GREATER INSIGHTS AND POTENTIAL TREATMENTS

These results have triggered a flurry of activity at the Crnic Institute to answer key follow-up questions: Which of the symptoms of Down syndrome could be explained by the observed immune dysregulation? To what degree is the immune dysregulation caused by triplication of the four Interferon receptors versus other genes on chromosome 21? What would be the diagnostic value of measuring immune dysregulation to predict the risk of the same person developing certain co-occurring diseases or conditions? What would be the therapeutic value of medications that inhibit the Interferon response and accompanying inflammatory process?

Several key facts are generating much enthusiasm in the pursuit of these answers. First, it is well established that a hyperactive Interferon response has negative effects on human development, as illustrated by type I Interferonopathies, a newly recognized class of genetic conditions caused by gene mutations that lead to activation of the Interferon response and share many symptoms with Down syndrome. Second, the pharmaceutical industry has developed many medications that inhibit the Interferon response, some of which are approved for the treatment of autoinflammatory conditions, such as rheumatoid arthritis, and are currently being tested for the treatment of autoimmune conditions more prevalent in Down syndrome, such as alopecia areata and vitiligo. Third, pioneer studies in mouse models of Down syndrome completed by Lenny Maroun, Ph.D., currently at the Crnic Institute, demonstrated that reducing the Interferon response improves the development of these mice (Maroun et al., 2000).

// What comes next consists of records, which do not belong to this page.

-- pv_equiv track=rewrite | github.com/lamhai1401/dp-py | devideconquer/sort.py | minimum_number_of_platforms
-- ===== SOURCE A (Python) =====
-- from typing import Dict, List
--
-- def minimum_number_of_platforms(arrival: List, deps: List, n):
--     arrival = sorted(arrival)
--     deps = sorted(deps)
--
--     arr: List = [()] * n
--
--     # save each pair start/stop
--     for i in range(0, n,1):
--         arr[i] = (arrival[i], deps[i])
--
--
--     result: List = []
--     check: Dict = {}
--
--     for i in range(0, n, 1):
--         # checked duplicated
--         if check.get(i, False):
--             continue
--         check[i] = True
--         data: List = [arr[i]]
--         last = arr[i] # save last data
--         for j in range(i+1, n, 1):
--             if check.get(j, False):
--                 continue
--             if last[1] < arr[j][0]:
--                 data.append(arr[j])
--                 check[j] = True
--                 last = arr[j]
--         result.append(data)
--     return len(result)
-- ===== SOURCE B (Python) =====
-- def minimum_number_of_platforms(arrival, deps, n):
--     if n <= 0:
--         return 0
--     a = sorted(arrival)[:n]
--     d = sorted(deps)[:n]
--     m = 0  # number of departures greedily matched to a later arrival
--     for i in range(n):
--         if m < i and d[m] < a[i]:
--             m += 1
--     return n - m
-- ===== Notes on version B (the rewrite author's own statement) =====
-- stated objective: faster
-- what changed: Replaces A's quadratic chain-by-chain greedy (nested scans over a visited-dict) by a single two-pointer pass over the two sorted arrays that greedily matches each departure to the next later arrival; the answer is n minus the number of matches.
import Mathlib
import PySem

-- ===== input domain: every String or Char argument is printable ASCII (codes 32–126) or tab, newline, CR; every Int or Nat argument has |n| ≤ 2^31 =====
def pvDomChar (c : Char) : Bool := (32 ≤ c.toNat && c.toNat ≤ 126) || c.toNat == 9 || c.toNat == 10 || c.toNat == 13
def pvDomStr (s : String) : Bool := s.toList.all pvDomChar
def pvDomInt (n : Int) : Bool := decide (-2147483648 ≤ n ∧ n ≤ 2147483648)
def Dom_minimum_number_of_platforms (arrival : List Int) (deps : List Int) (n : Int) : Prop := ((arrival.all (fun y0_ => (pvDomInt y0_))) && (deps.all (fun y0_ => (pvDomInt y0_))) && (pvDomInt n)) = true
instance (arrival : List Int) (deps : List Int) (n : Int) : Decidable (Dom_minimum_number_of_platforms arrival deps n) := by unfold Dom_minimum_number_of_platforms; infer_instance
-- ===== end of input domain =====

-- B replaces A's quadratic chain-by-chain greedy with one two-pointer pass over the two
-- sorted arrays (n minus the number of departure→later-arrival matches); asymptotically faster.

-- ===== PORT A =====
-- Literal port of A: sort both lists, pair up the first n entries, then the nested greedy
-- with a 'check' dict marking used indices; returns len(result).
-- (arr = [()]*n then 'for i in range(n): arr[i] = (arrival[i], deps[i])' fills every slot of
-- range(n); the port builds the same pair list over the same range. arrival[i]/deps[i] raise
-- IndexError when 0 < n exceeds a length — those inputs are excluded by Pre_, so pyGetD's
-- default is never read on admitted inputs.)
def minimum_number_of_platforms (arrival : List Int) (deps : List Int) (n : Int) : Int :=
  let arrival' := PySem.List.sorted arrival (fun x => x) false
  let deps' := PySem.List.sorted deps (fun x => x) false
  let arr : List (Int × Int) := (PySem.List.pyRange 0 n).map
      (fun i => (PySem.List.pyGetD arrival' i 0, PySem.List.pyGetD deps' i 0))
  let st := (PySem.List.pyRange 0 n).foldl
    (fun (st : PySem.Dict Int Bool × List (List (Int × Int))) i =>
      if st.1.getD i false then st
      else
        let check1 := st.1.insert i true
        let p := PySem.List.pyGetD arr i (0, 0)
        let inner := (PySem.List.pyRange (i+1) n).foldl
          (fun (s : PySem.Dict Int Bool × List (Int × Int) × (Int × Int)) j =>
            if s.1.getD j false then s
            else if s.2.2.2 < (PySem.List.pyGetD arr j (0, 0)).1 then
              (s.1.insert j true, s.2.1 ++ [PySem.List.pyGetD arr j (0, 0)],
               PySem.List.pyGetD arr j (0, 0))
            else s)
          (check1, [p], p)
        (inner.1, st.2 ++ [inner.2.1]))
    (PySem.Dict.empty, [])
  (st.2.length : Int)

-- ===== PORT B =====
-- Literal port of Source B: sort, slice to the first n, one pass with match counter m.
def minimum_number_of_platforms_alt (arrival : List Int) (deps : List Int) (n : Int) : Int :=
  if n ≤ 0 then 0
  else
    let a := PySem.List.slice (PySem.List.sorted arrival (fun x => x) false) none (some n)
    let d := PySem.List.slice (PySem.List.sorted deps (fun x => x) false) none (some n)
    let m := (PySem.List.pyRange 0 n).foldl
      (fun (m : Int) i =>
        if m < i ∧ PySem.List.pyGetD d m 0 < PySem.List.pyGetD a i 0 then m + 1 else m) 0
    n - m

-- ===== PRECONDITION & SPEC =====
-- Pre_ excludes exactly the inputs where A raises IndexError (arrival[i] / deps[i] with
-- 0 < n larger than a list's length); for n ≤ 0 A indexes nothing and returns 0, so those
-- inputs stay inside.
def Pre_minimum_number_of_platforms (arrival : List Int) (deps : List Int) (n : Int) : Prop :=
  n ≤ 0 ∨ (n ≤ (arrival.length : Int) ∧ n ≤ (deps.length : Int))
instance (arrival : List Int) (deps : List Int) (n : Int) : Decidable (Pre_minimum_number_of_platforms arrival deps n) := by unfold Pre_minimum_number_of_platforms; infer_instance

def pvWitness_minimum_number_of_platforms : List Int × List Int × Int :=
  ([900, 940, 950, 1100, 1500, 1800], [910, 1200, 1120, 1130, 1900, 2000], 6)

def Spec_minimum_number_of_platforms (arrival : List Int) (deps : List Int) (n : Int) (out : Int) : Prop := out = minimum_number_of_platforms_alt arrival deps n
instance (arrival : List Int) (deps : List Int) (n : Int) (out : Int) : Decidable (Spec_minimum_number_of_platforms arrival deps n out) := by unfold Spec_minimum_number_of_platforms; infer_instance

-- ===== CLAIM (what is proved, stated in full; the proofs are below) =====
def Claim_equal_minimum_number_of_platforms : Prop := ∀ (arrival : List Int) (deps : List Int) (n : Int), Dom_minimum_number_of_platforms arrival deps n → Pre_minimum_number_of_platforms arrival deps n → Spec_minimum_number_of_platforms arrival deps n (minimum_number_of_platforms arrival deps n)

-- ===== LEMMAS AND PROOFS =====

-- ---------- A-model: chain-at-a-time greedy on a list of (arrival, departure) pairs ----------
-- pvSkim x l = the pairs of l NOT absorbed into a chain whose current last departure is x;
-- pvChains counts the chains the greedy builds.
def pvSkim (x : Int) : List (Int × Int) → List (Int × Int)
  | [] => []
  | p :: l => if x < p.1 then pvSkim p.2 l else p :: pvSkim x l

theorem pvSkim_length_le (x : Int) (l : List (Int × Int)) : (pvSkim x l).length ≤ l.length := by
  induction l generalizing x with
  | nil => simp [pvSkim]
  | cons p l ih =>
    simp only [pvSkim]; split
    · exact le_trans (ih _) (Nat.le_succ _)
    · simpa using ih _

def pvChains : List (Int × Int) → Nat
  | [] => 0
  | p :: rest => 1 + pvChains (pvSkim p.2 rest)
termination_by l => l.length
decreasing_by simpa using Nat.lt_succ_of_le (pvSkim_length_le _ _)

-- ---------- first-fit model: the list of chain-last departures in creation order ----------
def pvFfIns (a d : Int) : List Int → List Int
  | [] => [d]
  | x :: s => if x < a then d :: s else x :: pvFfIns a d s

def pvFf (lasts : List Int) (l : List (Int × Int)) : List Int :=
  l.foldl (fun s p => pvFfIns p.1 p.2 s) lasts

def pvChLast (x : Int) : List (Int × Int) → Int
  | [] => x
  | p :: l => if x < p.1 then pvChLast p.2 l else pvChLast x l

-- chain-at-a-time = first-fit: the first chain's final last is the head of the state
theorem pvFf_cons (l : List (Int × Int)) : ∀ (x : Int) (S : List Int),
    pvFf (x :: S) l = pvChLast x l :: pvFf S (pvSkim x l) := by
  induction l with
  | nil => intro x S; rfl
  | cons p l ih =>
    intro x S
    by_cases h : x < p.1
    · simp only [pvFf, List.foldl_cons, pvFfIns, if_pos h, pvChLast, pvSkim]
      exact ih p.2 S
    · simp only [pvFf, List.foldl_cons, pvFfIns, if_neg h, pvChLast, pvSkim]
      exact ih x (pvFfIns p.1 p.2 S)

theorem pvChains_eq_ff (l : List (Int × Int)) : pvChains l = (pvFf [] l).length := by
  induction hn : l.length using Nat.strong_induction_on generalizing l with
  | _ n ih =>
  match l with
  | [] => simp [pvChains, pvFf]
  | p :: rest =>
    have : pvFf [] (p :: rest) = pvChLast p.2 rest :: pvFf [] (pvSkim p.2 rest) := by
      simp only [pvFf, List.foldl_cons, pvFfIns]
      exact pvFf_cons rest p.2 []
    rw [pvChains, this, List.length_cons]
    have hlt : (pvSkim p.2 rest).length < n := by
      subst hn; simpa using Nat.lt_succ_of_le (pvSkim_length_le _ _)
    rw [ih _ hlt _ rfl]
    omega

-- ---------- B-model: FIFO queue of the not-yet-matched departures ----------
def pvBqStep (w : List Int) (p : Int × Int) : List Int :=
  match w with
  | [] => [p.2]
  | h :: t => if h < p.1 then t ++ [p.2] else (h :: t) ++ [p.2]

def pvBq (w : List Int) (l : List (Int × Int)) : List Int := l.foldl pvBqStep w

-- ---------- first-fit = queue model (the heart of the equivalence) ----------
theorem pvFfIns_no (a d : Int) (S : List Int) (h : ∀ x ∈ S, ¬ x < a) :
    pvFfIns a d S = S ++ [d] := by
  induction S with
  | nil => rfl
  | cons x s ih =>
    simp only [pvFfIns, if_neg (h x (by simp))]
    simp only [List.cons_append, List.cons.injEq, true_and]
    exact ih (fun y hy => h y (by simp [hy]))

theorem pvFfIns_len (a d : Int) (S : List Int) (h : ∃ x ∈ S, x < a) :
    (pvFfIns a d S).length = S.length := by
  induction S with
  | nil => simp at h
  | cons x s ih =>
    simp only [pvFfIns]
    split
    · simp
    · next hx =>
      have : ∃ y ∈ s, y < a := by
        obtain ⟨y, hy, hya⟩ := h
        rcases List.mem_cons.1 hy with rfl | hy'
        · exact absurd hya hx
        · exact ⟨y, hy', hya⟩
      simp [ih this]
-- pv_equiv track=rewrite | github.com/codeflash-ai/codeflash | code_to_optimize/crosshair_tests.py | find_common_tags2_5
-- ===== SOURCE A (Python) =====
-- def find_common_tags2_5(articles: list[dict[str, list[str]]]) -> set[str]:
--     if not articles:
--         return set()
--
--     # Initialize with the first article's tags, defaulting to an empty list if "tags" is missing
--     common_tags = set(articles[0].get("tags", []))
--
--     for article in articles[1:]:
--         # Use .get("tags", []) to safely access tags, defaulting to an empty list if missing
--         common_tags.intersection_update(article.get("tags", []))
--
--         # Early exit if there are no common tags left
--         if not common_tags:
--             break
--
--     return common_tags
-- ===== SOURCE B (Python) =====
-- def find_common_tags2_5(articles: list[dict[str, list[str]]]) -> set[str]:
--     if not articles:
--         return set()
--     n = len(articles)
--     counts = {}
--     for article in articles:
--         # count each tag once per article (dedupe intra-article duplicates)
--         for tag in dict.fromkeys(article.get("tags", [])):
--             counts[tag] = counts.get(tag, 0) + 1
--     # a tag is common iff it was seen in every article
--     return {tag for tag, c in counts.items() if c == n}
-- ===== Notes on version B (the rewrite author's own statement) =====
-- stated objective: alternative
-- what changed: Replaces the running-intersection-with-early-exit loop by a single counting pass: build a frequency table of per-article-deduplicated tags, then return the tags whose count equals the number of articles.
import Mathlib
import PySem

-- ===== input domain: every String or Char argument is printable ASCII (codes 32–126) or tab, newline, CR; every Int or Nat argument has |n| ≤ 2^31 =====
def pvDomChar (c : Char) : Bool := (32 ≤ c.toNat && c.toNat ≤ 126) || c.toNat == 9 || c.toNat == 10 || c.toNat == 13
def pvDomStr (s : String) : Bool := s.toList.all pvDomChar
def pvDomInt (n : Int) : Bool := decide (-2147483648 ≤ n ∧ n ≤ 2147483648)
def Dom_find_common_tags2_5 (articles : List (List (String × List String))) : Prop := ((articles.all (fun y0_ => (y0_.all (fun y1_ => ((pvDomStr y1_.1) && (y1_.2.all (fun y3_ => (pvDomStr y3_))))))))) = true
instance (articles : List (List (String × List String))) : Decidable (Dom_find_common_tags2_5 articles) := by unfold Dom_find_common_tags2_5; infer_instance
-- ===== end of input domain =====

-- B replaces A's running-intersection-with-early-exit by one counting pass (per-article
-- deduplicated tag frequencies, then keep the tags counted in every article); alternative, not faster.

-- ===== PORT A =====
-- article.get("tags", [])
def pvTags (article : List (String × List String)) : List String :=
  (PySem.Dict.mk article).getD "tags" []

-- the 'for article in articles[1:]' loop with its early 'break'
def pvLoopA (rest : List (List (String × List String))) (common_tags : PySem.Set String) :
    PySem.Set String :=
  match rest with
  | [] => common_tags
  | article :: rest' =>
      let ct := PySem.Set.inter common_tags (pvTags article)
      if ct = [] then ct else pvLoopA rest' ct

def find_common_tags2_5 (articles : List (List (String × List String))) : List String :=
  match articles with
  | [] => []
  | a0 :: rest => pvLoopA rest (PySem.Set.ofList (pvTags a0))

-- ===== PORT B =====
def find_common_tags2_5_alt (articles : List (List (String × List String))) : List String :=
  match articles with
  | [] => []
  | _ :: _ =>
      let n : Int := (articles.length : Int)
      let counts : PySem.Dict String Int :=
        articles.foldl
          (fun d article =>
            (PySem.List.dedup (pvTags article)).foldl (fun d tag => d.modify tag 0 (· + 1)) d)
          PySem.Dict.empty
      (counts.items.filter (fun kc => kc.2 == n)).map Prod.fst

-- ===== PRECONDITION & SPEC =====
def Spec_find_common_tags2_5 (articles : List (List (String × List String))) (out : List String) : Prop := out = find_common_tags2_5_alt articles
instance (articles : List (List (String × List String))) (out : List String) : Decidable (Spec_find_common_tags2_5 articles out) := by unfold Spec_find_common_tags2_5; infer_instance

-- ===== CLAIM (what is proved, stated in full; the proofs are below) =====
def Claim_equal_find_common_tags2_5 : Prop := ∀ (articles : List (List (String × List String))), Dom_find_common_tags2_5 articles → Spec_find_common_tags2_5 articles (find_common_tags2_5 articles)

-- ===== LEMMAS AND PROOFS =====

-- A's loop computes a filter of its running set
theorem pvLoopA_eq_filter (rest : List (List (String × List String))) (s : PySem.Set String) :
    pvLoopA rest s = s.filter (fun t => decide (∀ a ∈ rest, t ∈ pvTags a)) := by
  induction rest generalizing s with
  | nil => simp [pvLoopA]
  | cons a rest ih =>
      have hinter : PySem.Set.inter s (pvTags a) = s.filter (fun t => decide (t ∈ pvTags a)) := by
        simp [PySem.Set.inter, PySem.Set.contains]
      have hsplit :
          s.filter (fun t => decide (∀ a' ∈ a :: rest, t ∈ pvTags a')) =
          (s.filter (fun t => decide (t ∈ pvTags a))).filter
            (fun t => decide (∀ a' ∈ rest, t ∈ pvTags a')) := by
        rw [List.filter_filter]
        apply List.filter_congr
        intro x _
        simp [Bool.and_comm]
      rw [hsplit, ← hinter]
      simp only [pvLoopA]
      split
      · next h =>
          rw [h]
          simp
      · exact ih _

-- counting per-article deduplicated tags counts the articles containing the tag
theorem count_flatten_dedup (arts : List (List (String × List String))) (k : String) :
    ((arts.map (fun a => PySem.List.dedup (pvTags a))).flatten).count k =
      (arts.filter (fun a => decide (k ∈ pvTags a))).length := by
  induction arts with
  | nil => simp
  | cons a arts ih =>
      by_cases h : k ∈ pvTags a
      · have h1 : (PySem.List.dedup (pvTags a)).count k = 1 :=
          List.count_eq_one_of_mem (PySem.List.nodup_dedup _) ((PySem.List.mem_dedup _ _).mpr h)
        rw [List.map_cons, List.flatten_cons, List.count_append, h1, ih,
          List.filter_cons_of_pos (by simpa using h), List.length_cons]
        omega
      · have h0 : (PySem.List.dedup (pvTags a)).count k = 0 :=
          List.count_eq_zero_of_not_mem (fun hm => h ((PySem.List.mem_dedup _ _).mp hm))
        rw [List.map_cons, List.flatten_cons, List.count_append, h0, ih,
          List.filter_cons_of_neg (by simpa using h)]
        omega

theorem count_eq_length_iff (arts : List (List (String × List String))) (k : String) :
    ((arts.map (fun a => PySem.List.dedup (pvTags a))).flatten).count k = arts.length ↔
      ∀ a ∈ arts, k ∈ pvTags a := by
  rw [count_flatten_dedup]
  constructor
  · intro h a ha
    have := List.length_filter_eq_length_iff.mp h a ha
    simpa using this
  · intro h
    exact List.length_filter_eq_length_iff.mpr (fun a ha => by simpa using h a ha)

-- filtering by a predicate that forces membership in s ignores a Set.update
theorem filter_update_of_imp (P : String → Bool) (m : List String) :
    ∀ (s : PySem.Set String), (∀ k ∈ m, P k = true → k ∈ s) →
    (PySem.Set.update s m).filter P = s.filter P := by
  induction m with
  | nil => intro s _; rfl
  | cons x m ih =>
      intro s h
      have hupd : PySem.Set.update s (x :: m) = PySem.Set.update (PySem.Set.add s x) m := rfl
      rw [hupd, ih (PySem.Set.add s x)
        (fun k hk hP => (PySem.Set.mem_add _ _ _).mpr (Or.inl (h k (List.mem_cons_of_mem _ hk) hP)))]
      by_cases hm : x ∈ s
      · simp [PySem.Set.add, PySem.Set.contains, hm]
      · have hPx : P x = false := by
          by_contra hne
          exact hm (h x List.mem_cons_self (by simpa using Bool.of_not_eq_false hne))
        simp [PySem.Set.add, PySem.Set.contains, hm, hPx]

theorem find_common_tags2_5_eq (articles : List (List (String × List String))) :
    find_common_tags2_5 articles = find_common_tags2_5_alt articles := by
  match articles with
  | [] => rfl
  | a0 :: rest =>
      set arts := a0 :: rest with harts
      set allT := (arts.map (fun a => PySem.List.dedup (pvTags a))).flatten with hallT
      set restT := (rest.map (fun a => PySem.List.dedup (pvTags a))).flatten with hrestT
      have hcounts :
          arts.foldl
            (fun d article =>
              (PySem.List.dedup (pvTags article)).foldl (fun d tag => d.modify tag 0 (· + 1)) d)
            PySem.Dict.empty
          = PySem.Dict.counter allT := by
        rw [PySem.Dict.counter_eq_foldl, hallT, List.foldl_flatten, List.foldl_map]
      have hB : find_common_tags2_5_alt arts =
          (PySem.Set.ofList allT).filter (fun k => decide (allT.count k = arts.length)) := by
        show (((arts.foldl _ PySem.Dict.empty).items.filter
            (fun kc => kc.2 == (arts.length : Int))).map Prod.fst) = _
        rw [hcounts, PySem.Dict.items_counter, List.filter_map, List.map_map]
        have : (fun kc : String × Int => kc.2 == (arts.length : Int)) ∘
            (fun k => (k, (allT.count k : Int))) = fun k => decide (allT.count k = arts.length) := by
          funext k
          by_cases hkn : allT.count k = arts.length
          · simp [hkn]
          · simp only [hkn, decide_false]
            exact beq_eq_false_iff_ne.mpr (fun hh => hkn (Nat.cast_inj.mp hh))
        rw [this]
        simp [Function.comp_def]
      have hA : find_common_tags2_5 arts =
          (PySem.Set.ofList (pvTags a0)).filter
            (fun t => decide (∀ a ∈ rest, t ∈ pvTags a)) := pvLoopA_eq_filter rest _
      have hsplitT : allT = PySem.List.dedup (pvTags a0) ++ restT := by
        rw [hallT, harts, List.map_cons, List.flatten_cons, hrestT]
      have hof : PySem.Set.ofList allT =
          PySem.Set.update (PySem.Set.ofList (pvTags a0)) restT := by
        rw [hsplitT, PySem.List.dedup_eq_ofList]
        show List.foldl PySem.Set.add PySem.Set.empty _ = _
        rw [List.foldl_append]
        show PySem.Set.update (PySem.Set.ofList (PySem.Set.ofList (pvTags a0))) restT = _
        rw [PySem.Set.ofList_ofList]
      have hmem : ∀ k ∈ restT, (decide (allT.count k = arts.length) : Bool) = true →
          k ∈ PySem.Set.ofList (pvTags a0) := by
        intro k _ hP
        have hall : ∀ a ∈ arts, k ∈ pvTags a :=
          (count_eq_length_iff arts k).mp (by simpa using hP)
        exact (PySem.Set.mem_ofList _ _).mpr (hall a0 (by rw [harts]; exact List.mem_cons_self))
      rw [hA, hB, hof, filter_update_of_imp _ _ _ hmem]
      apply List.filter_congr
      intro x hx
      have hx0 : x ∈ pvTags a0 := (PySem.Set.mem_ofList _ _).mp hx
      simp only [decide_eq_decide]
      rw [count_eq_length_iff]
      constructor
      · intro h a ha
        rw [harts] at ha
        rcases List.mem_cons.mp ha with rfl | ha
        · exact hx0
        · exact h a ha
      · intro h a ha; exact h a (List.mem_cons_of_mem _ ha)

-- ===== VERDICT (by name: the statement is the Claim_ definition above) =====
theorem find_common_tags2_5_spec : Claim_equal_find_common_tags2_5 := by
  intro articles _
  exact find_common_tags2_5_eq articles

Altogether, this body of research justifies a strong investment in the study of the immune system in Down syndrome, with the obvious potential to develop diagnostic and therapeutic strategies to improve the well-being of those living with trisomy 21.

To learn more about research at the Crnic Institute, visit globaldownsyndrome.org/our-story/linda-crnic-institute.


References:

Maroun, L.E., Heffernan, T.N., and Hallam, D.M. Partial IFN-alpha/ beta and IFN-gamma receptor knockout trisomy 16 mouse fetuses show improved growth and cultured neuron viability. Journal of Interferon & Cytokine Research: the Official Journal of the International Society for Interferon and Cytokine Research. 2000; 20, 197–203.

Sullivan, K.D., Evans, D., Pandey, A., Hraha, T.H., Smith, K.P., Markham, N., Rachubinski, A.L., Wolter-Warmerdam, K., Hickey, F., Espinosa, J.M., et al. Trisomy 21 causes changes in the circulating proteome indicative of chronic autoinflammation. Scientific Reports. 2017; 7, 14,818.

Sullivan, K.D., Lewis, H.C., Hill, A.A., Pandey, A., Jackson, L.P., Cabral, J.M., Smith, K.P., Liggett, L.A., Gomez, E.B., Galbraith, M.D., et al. Trisomy 21 consistently activates the interferon response. 2016; eLife. 5.